Required work
Narrow the data below down to the lines containing "track".
Top of Entries provided
-- pv_equiv track=rewrite | github.com/DrakeSeteraO/4_Bit_K_map_solver | segment_solver.py | score_value
-- ===== SOURCE A (Python) =====
-- def score_value(possibility: str) -> int:
--     score = 0
--     for p in possibility:
--         if p.isalpha():
--             score += 1
--         elif p == "'":
--             score -= 1
--     return score
-- ===== SOURCE B (Python) =====
-- def score_value(possibility: str) -> int:
--     freq = {}
--     for ch in possibility:
--         freq[ch] = freq.get(ch, 0) + 1
--     total = 0
--     for ch, n in freq.items():
--         if ch.isalpha():
--             total += n
--     return total - freq.get("'", 0)
-- ===== Notes on version B (the rewrite author's own statement) =====
-- stated objective: alternative
-- what changed: B first builds a character-frequency dictionary in one pass and then aggregates over the distinct characters (summing the multiplicities of the alphabetic keys and looking up the apostrophe's multiplicity), instead of A's single per-character branching accumulator loop.
import Mathlib
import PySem

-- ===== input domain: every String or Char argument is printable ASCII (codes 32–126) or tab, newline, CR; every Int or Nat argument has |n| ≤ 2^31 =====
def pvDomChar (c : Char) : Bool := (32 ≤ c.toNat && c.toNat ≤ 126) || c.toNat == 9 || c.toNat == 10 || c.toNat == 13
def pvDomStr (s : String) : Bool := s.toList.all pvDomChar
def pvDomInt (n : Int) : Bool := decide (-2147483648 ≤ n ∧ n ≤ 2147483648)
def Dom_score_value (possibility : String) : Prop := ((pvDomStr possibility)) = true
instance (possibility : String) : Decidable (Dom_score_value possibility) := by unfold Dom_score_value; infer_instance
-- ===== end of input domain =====

-- B builds a character-frequency dictionary in one pass, then aggregates over the distinct
-- characters (alphabetic multiplicities summed, apostrophe multiplicity looked up); objective: alternative.

-- ===== PORT A =====
-- A: score = 0; for p: if p.isalpha(): score += 1 elif p == "'": score -= 1
def score_value (possibility : String) : Int :=
  possibility.toList.foldl
    (fun score p =>
      if PySem.Chars.isalpha p then score + 1
      else if p == '\'' then score - 1
      else score) 0

-- ===== PORT B =====
-- B: freq = {}; for ch: freq[ch] = freq.get(ch, 0) + 1; then sum multiplicities of
-- alphabetic keys over freq.items() and subtract freq.get("'", 0).
def score_value_alt (possibility : String) : Int :=
  let freq : PySem.Dict Char Int :=
    possibility.toList.foldl (fun d ch => d.insert ch (d.getD ch 0 + 1)) PySem.Dict.empty
  let total : Int :=
    freq.items.foldl (fun t p => if PySem.Chars.isalpha p.1 then t + p.2 else t) 0
  total - freq.getD '\'' 0

-- ===== PRECONDITION & SPEC =====
def Spec_score_value (possibility : String) (out : Int) : Prop := out = score_value_alt possibility
instance (possibility : String) (out : Int) : Decidable (Spec_score_value possibility out) := by unfold Spec_score_value; infer_instance

-- ===== CLAIM (what is proved, stated in full; the proofs are below) =====
def Claim_equal_score_value : Prop := ∀ (possibility : String), Dom_score_value possibility → Spec_score_value possibility (score_value possibility)

-- ===== LEMMAS AND PROOFS =====

-- A's interleaved loop equals (alpha count) - (apostrophe count).
theorem pv_foldl_eq (l : List Char) (acc : Int) :
    l.foldl (fun score p =>
      if PySem.Chars.isalpha p then score + 1
      else if p == '\'' then score - 1
      else score) acc
    = acc + (l.countP (fun c => PySem.Chars.isalpha c) : Int) - (l.count '\'' : Int) := by
  induction l generalizing acc with
  | nil => simp
  | cons hd t ih =>
    simp only [List.foldl_cons, List.countP_cons, List.count_cons, ih]
    by_cases ha : PySem.Chars.isalpha hd
    · have : ¬ (hd == '\'') := by
        intro h; rw [beq_iff_eq.mp h] at ha; exact absurd ha (by decide)
      simp [ha, this]; ring
    · by_cases hq : hd == '\''
      · simp [ha, hq]; ring
      · simp [ha, hq]

-- Summing 'if alpha k ∧ k = x then 1 else 0' over a Nodup list containing x picks out x once.
theorem pv_sum_indicator (S : List Char) (x : Char) (hnd : S.Nodup) (hx : x ∈ S) :
    (S.map (fun k => if PySem.Chars.isalpha k ∧ k = x then (1 : Int) else 0)).sum
    = if PySem.Chars.isalpha x then (1 : Int) else 0 := by
  induction S with
  | nil => simp at hx
  | cons hd t ih =>
    simp only [List.map_cons, List.sum_cons]
    rcases List.mem_cons.mp hx with rfl | hxt
    · have hnot : x ∉ t := (List.nodup_cons.mp hnd).1
      have : (t.map (fun k => if PySem.Chars.isalpha k ∧ k = x then (1 : Int) else 0)).sum = 0 := by
        rw [List.sum_eq_zero]
        intro y hy
        obtain ⟨k, hk, rfl⟩ := List.mem_map.mp hy
        have : k ≠ x := fun h => hnot (h ▸ hk)
        simp [this]
      rw [this]
      by_cases ha : PySem.Chars.isalpha x <;> simp [ha]
    · have hne : hd ≠ x := fun h => (List.nodup_cons.mp hnd).1 (h ▸ hxt)
      rw [ih (List.nodup_cons.mp hnd).2 hxt]
      simp [hne]

-- Aggregating counts of the alphabetic members of any Nodup superset recovers countP.
theorem pv_sum_counts (l S : List Char) (hnd : S.Nodup) (hsub : ∀ y ∈ l, y ∈ S) :
    (S.map (fun k => if PySem.Chars.isalpha k then (l.count k : Int) else 0)).sum
    = (l.countP (fun c => PySem.Chars.isalpha c) : Int) := by
  induction l with
  | nil => simp [List.sum_eq_zero]
  | cons x t ih =>
    have hsplit : (S.map (fun k => if PySem.Chars.isalpha k then ((x :: t).count k : Int) else 0))
        = S.map (fun k => (if PySem.Chars.isalpha k then (t.count k : Int) else 0)
            + (if PySem.Chars.isalpha k ∧ k = x then (1 : Int) else 0)) := by
      apply List.map_congr_left
      intro k _
      by_cases ha : PySem.Chars.isalpha k
      · by_cases hk : k = x
        · subst hk; simp [ha]
        · have hxk : ¬ x = k := fun h => hk h.symm
          simp [ha, hxk, hk]
      · simp [ha]
    rw [hsplit, PySem.List.sum_map_add_int,
        ih (fun y hy => hsub y (List.mem_cons_of_mem _ hy)),
        pv_sum_indicator S x hnd (hsub x (List.mem_cons_self ..))]
    simp only [List.countP_cons]
    by_cases ha : PySem.Chars.isalpha x <;> simp [ha]

-- ===== VERDICT (by name: the statement is the Claim_ definition above) =====
theorem score_value_spec : Claim_equal_score_value := by
  intro possibility _
  unfold Spec_score_value score_value score_value_alt
  rw [pv_foldl_eq]
  set l := possibility.toList with hl
  rw [PySem.Dict.foldl_insert_getD_add_one_eq_counter]
  have hfold : ∀ L : List (Char × Int),
      L.foldl (fun t p => if PySem.Chars.isalpha p.1 then t + p.2 else t) 0
      = (L.map (fun p => if PySem.Chars.isalpha p.1 then p.2 else 0)).sum := by
    intro L
    have : (fun (t : Int) (p : Char × Int) => if PySem.Chars.isalpha p.1 then t + p.2 else t)
        = (fun t p => t + (if PySem.Chars.isalpha p.1 then p.2 else 0)) := by
      funext t p; by_cases h : PySem.Chars.isalpha p.1 <;> simp [h]
    rw [this, PySem.List.foldl_add]
    simp
  simp only [PySem.Dict.getD_counter, PySem.Dict.items_counter, hfold, List.map_map]
  have : ((fun p : Char × Int => if PySem.Chars.isalpha p.1 then p.2 else 0)
      ∘ (fun k => (k, (l.count k : Int))))
      = (fun k => if PySem.Chars.isalpha k then (l.count k : Int) else 0) := by
    funext k; simp
  rw [this, pv_sum_counts l (PySem.Set.ofList l)
      (by rw [← PySem.List.dedup_eq_ofList]; exact PySem.List.nodup_dedup l)
      (fun y hy => (PySem.Set.mem_ofList ..).mpr hy)]
  ring
-- popping the top t of the implicit stack
theorem stackOf_pop (served : List Bool) (M t : Int) (ht1 : 1 ≤ t) (htM : t ≤ M)
    (hlen : t.toNat < served.length)
    (hab : ∀ i : Int, t < i → i ≤ M → served.getD i.toNat false = true) :
    stackOf (served.set t.toNat true) M = stackOf served (t - 1) := by
  unfold stackOf
  rw [ascList_append 1 (t - 1) M (by omega) (by omega), List.filter_append]
  have h1 : (ascList 1 (t - 1)).filter
      (fun i => !((served.set t.toNat true).getD i.toNat false))
      = (ascList 1 (t - 1)).filter (fun i => !(served.getD i.toNat false)) := by
    apply List.filter_congr
    intro i hi
    rcases mem_ascList.mp hi with ⟨hi1, hi2⟩
    rw [getD_set_ne served t i (by omega) (by omega) (by omega)]
  have h2 : (ascList (t - 1 + 1) M).filter
      (fun i => !((served.set t.toNat true).getD i.toNat false)) = [] := by
    apply List.filter_eq_nil_iff.mpr
    intro i hi
    rcases mem_ascList.mp hi with ⟨hi1, hi2⟩
    by_cases hit : i = t
    · subst hit
      rw [getD_set_self served i (by omega) hlen]
      simp
    · rw [getD_set_ne served t i (by omega) (by omega) hit, hab i (by omega) hi2]
      simp
  rw [h1, h2, List.append_nil]
-- the scanner's step on each token and on a non-token head
theorem scan_N3 (y : List Char) : scanB (tokN3 ++ y) = repN3 ++ scanB y := by
  rw [show tokN3 ++ y = '[' :: ('N' :: 'H' :: '3' :: '+' :: ']' :: y) from rfl, scanB]
  simp [tokN3, List.isPrefixOf]
theorem scan_N2 (y : List Char) : scanB (tokN2 ++ y) = repN2 ++ scanB y := by
  rw [show tokN2 ++ y = '[' :: ('N' :: 'H' :: '2' :: '+' :: ']' :: y) from rfl, scanB]
  simp [tokN3, tokN2, List.isPrefixOf]
theorem scan_N1 (y : List Char) : scanB (tokN1 ++ y) = repN1 ++ scanB y := by
  rw [show tokN1 ++ y = '[' :: ('N' :: 'H' :: '+' :: ']' :: y) from rfl, scanB]
  simp [tokN3, tokN2, tokN1, List.isPrefixOf]
theorem scan_n1 (y : List Char) : scanB (tokn1 ++ y) = repn1 ++ scanB y := by
  rw [show tokn1 ++ y = '[' :: ('n' :: 'H' :: '+' :: ']' :: y) from rfl, scanB]
  simp [tokN3, tokN2, tokN1, tokn1, List.isPrefixOf]
theorem scan_n0 (y : List Char) : scanB (tokn0 ++ y) = repn0 ++ scanB y := by
  rw [show tokn0 ++ y = '[' :: ('n' :: 'H' :: ']' :: y) from rfl, scanB]
  simp [tokN3, tokN2, tokN1, tokn1, tokn0, List.isPrefixOf]

theorem repl1_cons_not (o : Char) (old' new : List Char) (c : Char) (x : List Char)
    (h : (o :: old').isPrefixOf (c :: x) = false) :
    repl1 o old' new (c :: x) = c :: repl1 o old' new x := by
  rw [repl1, if_neg (by simp [h])]

theorem scanB_cons_not (c : Char) (t : List Char)
    (h1 : tokN3.isPrefixOf (c :: t) = false) (h2 : tokN2.isPrefixOf (c :: t) = false)
    (h3 : tokN1.isPrefixOf (c :: t) = false) (h4 : tokn1.isPrefixOf (c :: t) = false)
    (h5 : tokn0.isPrefixOf (c :: t) = false) :
    scanB (c :: t) = c :: scanB t := by
  rw [scanB]
  simp [h1, h2, h3, h4, h5]

theorem seq_eq_scan_core : ∀ (n : Nat) (u : List Char), u.length ≤ n → seqA u = scanB u := by
  intro n
  induction n with
  | zero =>
    intro u h
    have hu : u = [] := List.eq_nil_of_length_eq_zero (Nat.le_zero.mp h)
    subst hu
    simp [seqA, rN3, rN2, rN1, rn1, rn0, repl1, scanB]
  | succ n ih =>
    intro u h
    cases u with
    | nil => simp [seqA, rN3, rN2, rN1, rn1, rn0, repl1, scanB]
    | cons c t =>
      by_cases h1 : tokN3.isPrefixOf (c :: t) = true
      · obtain ⟨rest, hrest⟩ := List.isPrefixOf_iff_prefix.mp h1
        rw [← hrest]
        have hr : rest.length ≤ n := by
          have := congrArg List.length hrest
          simp [tokN3] at this h
          omega
        rw [show seqA (tokN3 ++ rest) = repN3 ++ seqA rest from by
          simp [seqA, fire_N3, pass_N2_repN3, pass_N1_repN3, pass_n1_repN3, pass_n0_repN3]]
        rw [scan_N3, ih rest hr]
      · by_cases h2 : tokN2.isPrefixOf (c :: t) = true
        · obtain ⟨rest, hrest⟩ := List.isPrefixOf_iff_prefix.mp h2
          rw [← hrest]
          have hr : rest.length ≤ n := by
            have := congrArg List.length hrest
            simp [tokN2] at this h
            omega
          rw [show seqA (tokN2 ++ rest) = repN2 ++ seqA rest from by
            simp [seqA, pass_N3_tokN2, fire_N2, pass_N1_repN2, pass_n1_repN2, pass_n0_repN2]]
          rw [scan_N2, ih rest hr]
        · by_cases h3 : tokN1.isPrefixOf (c :: t) = true
          · obtain ⟨rest, hrest⟩ := List.isPrefixOf_iff_prefix.mp h3
            rw [← hrest]
            have hr : rest.length ≤ n := by
              have := congrArg List.length hrest
              simp [tokN1] at this h
              omega
            rw [show seqA (tokN1 ++ rest) = repN1 ++ seqA rest from by
              simp [seqA, pass_N3_tokN1, pass_N2_tokN1, fire_N1, pass_n1_repN1, pass_n0_repN1]]
            rw [scan_N1, ih rest hr]
          · by_cases h4 : tokn1.isPrefixOf (c :: t) = true
            · obtain ⟨rest, hrest⟩ := List.isPrefixOf_iff_prefix.mp h4
              rw [← hrest]
              have hr : rest.length ≤ n := by
                have := congrArg List.length hrest
                simp [tokn1] at this h
                omega
              rw [show seqA (tokn1 ++ rest) = repn1 ++ seqA rest from by
                simp [seqA, pass_N3_tokn1, pass_N2_tokn1, pass_N1_tokn1, fire_n1, pass_n0_repn1]]
              rw [scan_n1, ih rest hr]
            · by_cases h5 : tokn0.isPrefixOf (c :: t) = true
              · obtain ⟨rest, hrest⟩ := List.isPrefixOf_iff_prefix.mp h5
                rw [← hrest]
                have hr : rest.length ≤ n := by
                  have := congrArg List.length hrest
                  simp [tokn0] at this h
                  omega
                rw [show seqA (tokn0 ++ rest) = repn0 ++ seqA rest from by
                  simp [seqA, pass_N3_tokn0, pass_N2_tokn0, pass_N1_tokn0, pass_n1_tokn0, fire_n0]]
                rw [scan_n0, ih rest hr]
              · -- no token matches at the head
                simp only [Bool.not_eq_true] at h1 h2 h3 h4 h5
                have ht : t.length ≤ n := by simp at h; omega
                by_cases hc : ('[' : Char) = c
                · subst hc
                  have t2 : (['N','H','2','+',']'] : List Char).isPrefixOf t = false := by
                    simpa [tokN2, List.isPrefixOf] using h2
                  have t3 : (['N','H','+',']'] : List Char).isPrefixOf t = false := by
                    simpa [tokN1, List.isPrefixOf] using h3
                  have t4 : (['n','H','+',']'] : List Char).isPrefixOf t = false := by
                    simpa [tokn1, List.isPrefixOf] using h4
                  have t5 : (['n','H',']'] : List Char).isPrefixOf t = false := by
                    simpa [tokn0, List.isPrefixOf] using h5
                  -- each pass keeps the head '[' and the later tokens stay non-matching
                  have pp3 := fun w hw y => prefix_pass ['N','H','3','+',']'] (repN3.tail) y w hw
                  have pp2 := fun w hw y => prefix_pass ['N','H','2','+',']'] (repN2.tail) y w hw
                  have pp1 := fun w hw y => prefix_pass ['N','H','+',']'] (repN1.tail) y w hw
                  have pp4 := fun w hw y => prefix_pass ['n','H','+',']'] (repn1.tail) y w hw
                  have e1 : rN3 ('[' :: t) = '[' :: rN3 t :=
                    repl1_cons_not _ _ _ _ _ (by simpa [tokN3] using h1)
                  have q2 : tokN2.isPrefixOf ('[' :: rN3 t) = false := by
                    have hpass : (['N','H','2','+',']'] : List Char).isPrefixOf (rN3 t) = (['N','H','2','+',']'] : List Char).isPrefixOf t := by
                      simpa [rN3, repN3] using pp3 ['N','H','2','+',']'] (by decide) t
                    simp [tokN2, List.isPrefixOf, hpass, t2]
                  have e2 : rN2 ('[' :: rN3 t) = '[' :: rN2 (rN3 t) :=
                    repl1_cons_not _ _ _ _ _ (by simpa [tokN2] using q2)
                  have q3 : tokN1.isPrefixOf ('[' :: rN2 (rN3 t)) = false := by
                    have hp1 : (['N','H','+',']'] : List Char).isPrefixOf (rN3 t) = (['N','H','+',']'] : List Char).isPrefixOf t := by
                      simpa [rN3, repN3] using pp3 ['N','H','+',']'] (by decide) t
                    have hp2 : (['N','H','+',']'] : List Char).isPrefixOf (rN2 (rN3 t)) = (['N','H','+',']'] : List Char).isPrefixOf (rN3 t) := by
                      simpa [rN2, repN2] using pp2 ['N','H','+',']'] (by decide) (rN3 t)
                    simp [tokN1, List.isPrefixOf, hp1, hp2, t3]
                  have e3 : rN1 ('[' :: rN2 (rN3 t)) = '[' :: rN1 (rN2 (rN3 t)) :=
                    repl1_cons_not _ _ _ _ _ (by simpa [tokN1] using q3)
                  have q4 : tokn1.isPrefixOf ('[' :: rN1 (rN2 (rN3 t))) = false := by
                    have hp1 : (['n','H','+',']'] : List Char).isPrefixOf (rN3 t) = (['n','H','+',']'] : List Char).isPrefixOf t := by
                      simpa [rN3, repN3] using pp3 ['n','H','+',']'] (by decide) t
                    have hp2 : (['n','H','+',']'] : List Char).isPrefixOf (rN2 (rN3 t)) = (['n','H','+',']'] : List Char).isPrefixOf (rN3 t) := by
                      simpa [rN2, repN2] using pp2 ['n','H','+',']'] (by decide) (rN3 t)
                    have hp3 : (['n','H','+',']'] : List Char).isPrefixOf (rN1 (rN2 (rN3 t))) = (['n','H','+',']'] : List Char).isPrefixOf (rN2 (rN3 t)) := by
                      simpa [rN1, repN1] using pp1 ['n','H','+',']'] (by decide) (rN2 (rN3 t))
                    simp [tokn1, List.isPrefixOf, hp1, hp2, hp3, t4]
                  have e4 : rn1 ('[' :: rN1 (rN2 (rN3 t))) = '[' :: rn1 (rN1 (rN2 (rN3 t))) :=
                    repl1_cons_not _ _ _ _ _ (by simpa [tokn1] using q4)
                  have q5 : tokn0.isPrefixOf ('[' :: rn1 (rN1 (rN2 (rN3 t)))) = false := by
                    have hp1 : (['n','H',']'] : List Char).isPrefixOf (rN3 t) = (['n','H',']'] : List Char).isPrefixOf t := by
                      simpa [rN3, repN3] using pp3 ['n','H',']'] (by decide) t
                    have hp2 : (['n','H',']'] : List Char).isPrefixOf (rN2 (rN3 t)) = (['n','H',']'] : List Char).isPrefixOf (rN3 t) := by
                      simpa [rN2, repN2] using pp2 ['n','H',']'] (by decide) (rN3 t)
                    have hp3 : (['n','H',']'] : List Char).isPrefixOf (rN1 (rN2 (rN3 t))) = (['n','H',']'] : List Char).isPrefixOf (rN2 (rN3 t)) := by
                      simpa [rN1, repN1] using pp1 ['n','H',']'] (by decide) (rN2 (rN3 t))
                    have hp4 : (['n','H',']'] : List Char).isPrefixOf (rn1 (rN1 (rN2 (rN3 t)))) = (['n','H',']'] : List Char).isPrefixOf (rN1 (rN2 (rN3 t))) := by
                      simpa [rn1, repn1] using pp4 ['n','H',']'] (by decide) (rN1 (rN2 (rN3 t)))
                    simp [tokn0, List.isPrefixOf, hp1, hp2, hp3, hp4, t5]
                  have e5 : rn0 ('[' :: rn1 (rN1 (rN2 (rN3 t)))) = '[' :: rn0 (rn1 (rN1 (rN2 (rN3 t)))) :=
                    repl1_cons_not _ _ _ _ _ (by simpa [tokn0] using q5)
                  rw [show seqA ('[' :: t) = '[' :: seqA t from by
                    simp [seqA, e1, e2, e3, e4, e5]]
                  rw [scanB_cons_not _ _ h1 h2 h3 h4 h5, ih t ht]
                · -- head is not '[': nothing can match at this position in any pass
                  have hb : (('[' : Char) == c) = false := beq_eq_false_iff_ne.mpr hc
                  have en : ∀ (old' new : List Char) (x : List Char),
                      repl1 '[' old' new (c :: x) = c :: repl1 '[' old' new x := by
                    intro old' new x
                    exact repl1_cons_not _ _ _ _ _ (by simp [List.isPrefixOf, hb])
                  rw [show seqA (c :: t) = c :: seqA t from by
                    simp [seqA, rN3, rN2, rN1, rn1, rn0, en]]
                  rw [scanB_cons_not _ _ h1 h2 h3 h4 h5, ih t ht]
-- one step of the fold computes pvMB of the next prefix
lemma pv_kmpStep (pal : List Char) (i : Nat) (h1 : 1 ≤ i) (hi : i < pal.length) (fl : List Nat)
    (hfl : ∀ j, j < i → fl.getD j 0 = pvMB (pal.take (j + 1))) :
    (let ci := pal.getD i ' '
     let k0 := fl.getD (i - 1) 0
     let k1 := kmpWhile pal fl ci k0 k0
     if ci = pal.getD k1 ' ' then k1 + 1 else k1) = pvMB (pal.take (i + 1)) := by
  have hti : (pal.take i).length = i := by simp; omega
  have hsucc : pal.take (i + 1) = pal.take i ++ [pal.getD i ' '] := by
    rw [List.take_add_one]
    simp [List.getD, List.getElem?_eq_getElem hi]
  have hk0 : fl.getD (i - 1) 0 = pvMB (pal.take i) := by
    have := hfl (i - 1) (by omega)
    rwa [Nat.sub_add_cancel h1] at this
  set c := pal.getD i ' ' with hc
  set k0 := fl.getD (i - 1) 0 with hk0d
  have hk0lt : k0 < i := by have := pv_mb_le (pal.take i); rw [hk0]; omega
  have hk0b : pvBorder (pal.take i) k0 := by rw [hk0]; exact pv_mb_border _
  obtain ⟨r, hr, hrle, hrb, hrm, hrmax⟩ :=
    pv_kmpWhile_spec pal i hi fl hfl c k0 k0 (le_refl _) hk0lt hk0b
  -- any matching border j of pal.take i with j < i lies in (r, k0] only if excluded; j > k0 impossible
  have hnomatch : ∀ j, r < j → j < i → ¬(pvBorder (pal.take i) j ∧ pal.getD j ' ' = c) := by
    intro j hrj hji hj
    by_cases hjk0 : j ≤ k0
    · exact hrmax j hrj hjk0 hj
    · have := Nat.findGreatest_is_greatest
        (show pvMB (pal.take i) < j by rw [← hk0]; omega)
        (show j ≤ (pal.take i).length - 1 by omega)
      exact this hj.1
  have hlen1 : (pal.take (i + 1)).length = i + 1 := by simp; omega
  simp only [hr]
  by_cases hcm : c = pal.getD r ' '
  · rw [if_pos hcm]
    unfold pvMB
    rw [show (pal.take (i + 1)).length - 1 = i by omega]
    symm
    apply Nat.findGreatest_eq_iff.mpr
    refine ⟨by omega, fun _ => ?_, ?_⟩
    · rw [hsucc]
      refine (pv_border_snoc (pal.take i) c r (by omega)).mpr ⟨hrb, ?_⟩
      rw [pv_getD_take pal i r (by omega)]
      exact hcm.symm
    · intro m hm hmle hmb
      obtain ⟨j, rfl⟩ : ∃ j, m = j + 1 := ⟨m - 1, by omega⟩
      rw [hsucc] at hmb
      have := (pv_border_snoc (pal.take i) c j (by omega)).mp hmb
      rw [pv_getD_take pal i j (by omega)] at this
      exact hnomatch j (by omega) (by omega) this
  · rw [if_neg hcm]
    have hr0 : r = 0 := by
      rcases hrm with h | h
      · exact absurd h.symm hcm
      · exact h
    subst hr0
    unfold pvMB
    rw [show (pal.take (i + 1)).length - 1 = i by omega]
    symm
    apply Nat.findGreatest_eq_iff.mpr
    refine ⟨by omega, fun h => absurd rfl h, ?_⟩
    intro m hm hmle hmb
    obtain ⟨j, rfl⟩ : ∃ j, m = j + 1 := ⟨m - 1, by omega⟩
    rw [hsucc] at hmb
    have hj := (pv_border_snoc (pal.take i) c j (by omega)).mp hmb
    rw [pv_getD_take pal i j (by omega)] at hj
    by_cases hj0 : j = 0
    · subst hj0; exact hcm hj.2.symm
    · exact hnomatch j (by omega) (by omega) hj
-- pv_equiv track=rewrite | github.com/pypi-data/pypi-mirror-391 | packages/perpetual-context/perpetual_context-1.1.3-py3-none-any.whl/perpetual_context/perpetual_context.py | __getTableSummary
-- ===== SOURCE A (Python) =====
-- def __getTableSummary(_table=[], _column_metrics=[], _metrics_indexes=()):
--     result_table = []
--     if len(_metrics_indexes) > 0:
--         for index_x, column_metric in enumerate(_column_metrics):
--             temporary_metric = []
--             for index_y, metric in enumerate(column_metric):
--                 if index_y in _metrics_indexes: temporary_metric.append(metric)
--             _column_metrics[index_x] = tuple(temporary_metric)
--     for column_index, column_metric in enumerate(_column_metrics):
--         for row in _table:
--             column = list(zip(*result_table))[column_index] if len(result_table) > 0 else []
--             if row[column_index] in column_metric and row[column_index] not in column and row not in result_table: result_table.append(row)
--     return result_table
-- ===== SOURCE B (Python) =====
-- # Alternative re-implementation via a shrinking worklist: rows already emitted
-- # are removed from the scan entirely, and every emitted row immediately books
-- # its value into a per-column "used value" table for all columns, so no column
-- # of the growing result is ever recomputed or rescanned.  Mutates
-- # _column_metrics in place like A does.
-- def __getTableSummary(_table=[], _column_metrics=[], _metrics_indexes=()):
--     if len(_metrics_indexes) > 0:
--         for i, cm in enumerate(_column_metrics):
--             _column_metrics[i] = tuple(m for j, m in enumerate(cm) if j in _metrics_indexes)
--     ncols = len(_column_metrics)
--     used = [set() for _ in range(ncols)]   # used[c] = values at column c of emitted rows
--     remaining = list(_table)               # rows not yet emitted, in table order
--     result = []
--     for c, cm in enumerate(_column_metrics):
--         cm_set = set(cm)
--         new_remaining = []
--         emitted = []                       # rows emitted during this column pass
--         for r in remaining:
--             v = r[c]
--             if v in cm_set and v not in used[c]:
--                 result.append(r)
--                 emitted.append(r)
--                 for c2 in range(ncols):
--                     used[c2].add(r[c2])
--             elif r not in emitted:         # drop duplicates of a row emitted this pass
--                 new_remaining.append(r)
--         remaining = new_remaining
--     return result
-- ===== Notes on version B (the rewrite author's own statement) =====
-- stated objective: alternative
-- what changed: B scans a shrinking worklist of not-yet-emitted rows and, on emitting a row, immediately books its value at every column into per-column used-value tables, so the growing result is never re-transposed or rescanned; A re-builds zip(*result_table) and linearly scans result_table for every (column,row) pair.
import Mathlib
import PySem

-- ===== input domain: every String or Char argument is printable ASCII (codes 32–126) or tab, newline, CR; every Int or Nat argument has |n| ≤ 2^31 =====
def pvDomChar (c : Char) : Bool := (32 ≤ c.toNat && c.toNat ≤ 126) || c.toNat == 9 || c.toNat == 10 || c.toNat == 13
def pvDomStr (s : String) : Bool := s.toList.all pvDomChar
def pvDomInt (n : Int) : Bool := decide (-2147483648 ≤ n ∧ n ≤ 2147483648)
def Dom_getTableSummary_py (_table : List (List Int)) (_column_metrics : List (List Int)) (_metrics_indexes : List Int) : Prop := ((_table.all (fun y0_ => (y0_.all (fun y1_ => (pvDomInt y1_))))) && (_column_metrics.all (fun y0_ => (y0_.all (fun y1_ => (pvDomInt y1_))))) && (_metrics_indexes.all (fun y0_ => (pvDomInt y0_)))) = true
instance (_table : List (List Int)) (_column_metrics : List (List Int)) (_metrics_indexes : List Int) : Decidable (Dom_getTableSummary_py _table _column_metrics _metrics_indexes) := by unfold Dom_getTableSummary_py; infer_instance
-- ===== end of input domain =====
Bottom of Entries provided
Written answer
-- pv_equiv track=rewrite | github.com/DrakeSeteraO/4_Bit_K_map_solver | segment_solver.py | score_value
-- pv_equiv track=rewrite | github.com/pypi-data/pypi-mirror-391 | packages/perpetual-context/perpetual_context-1.1.3-py3-none-any.whl/perpetual_context/perpetual_context.py | __getTableSummary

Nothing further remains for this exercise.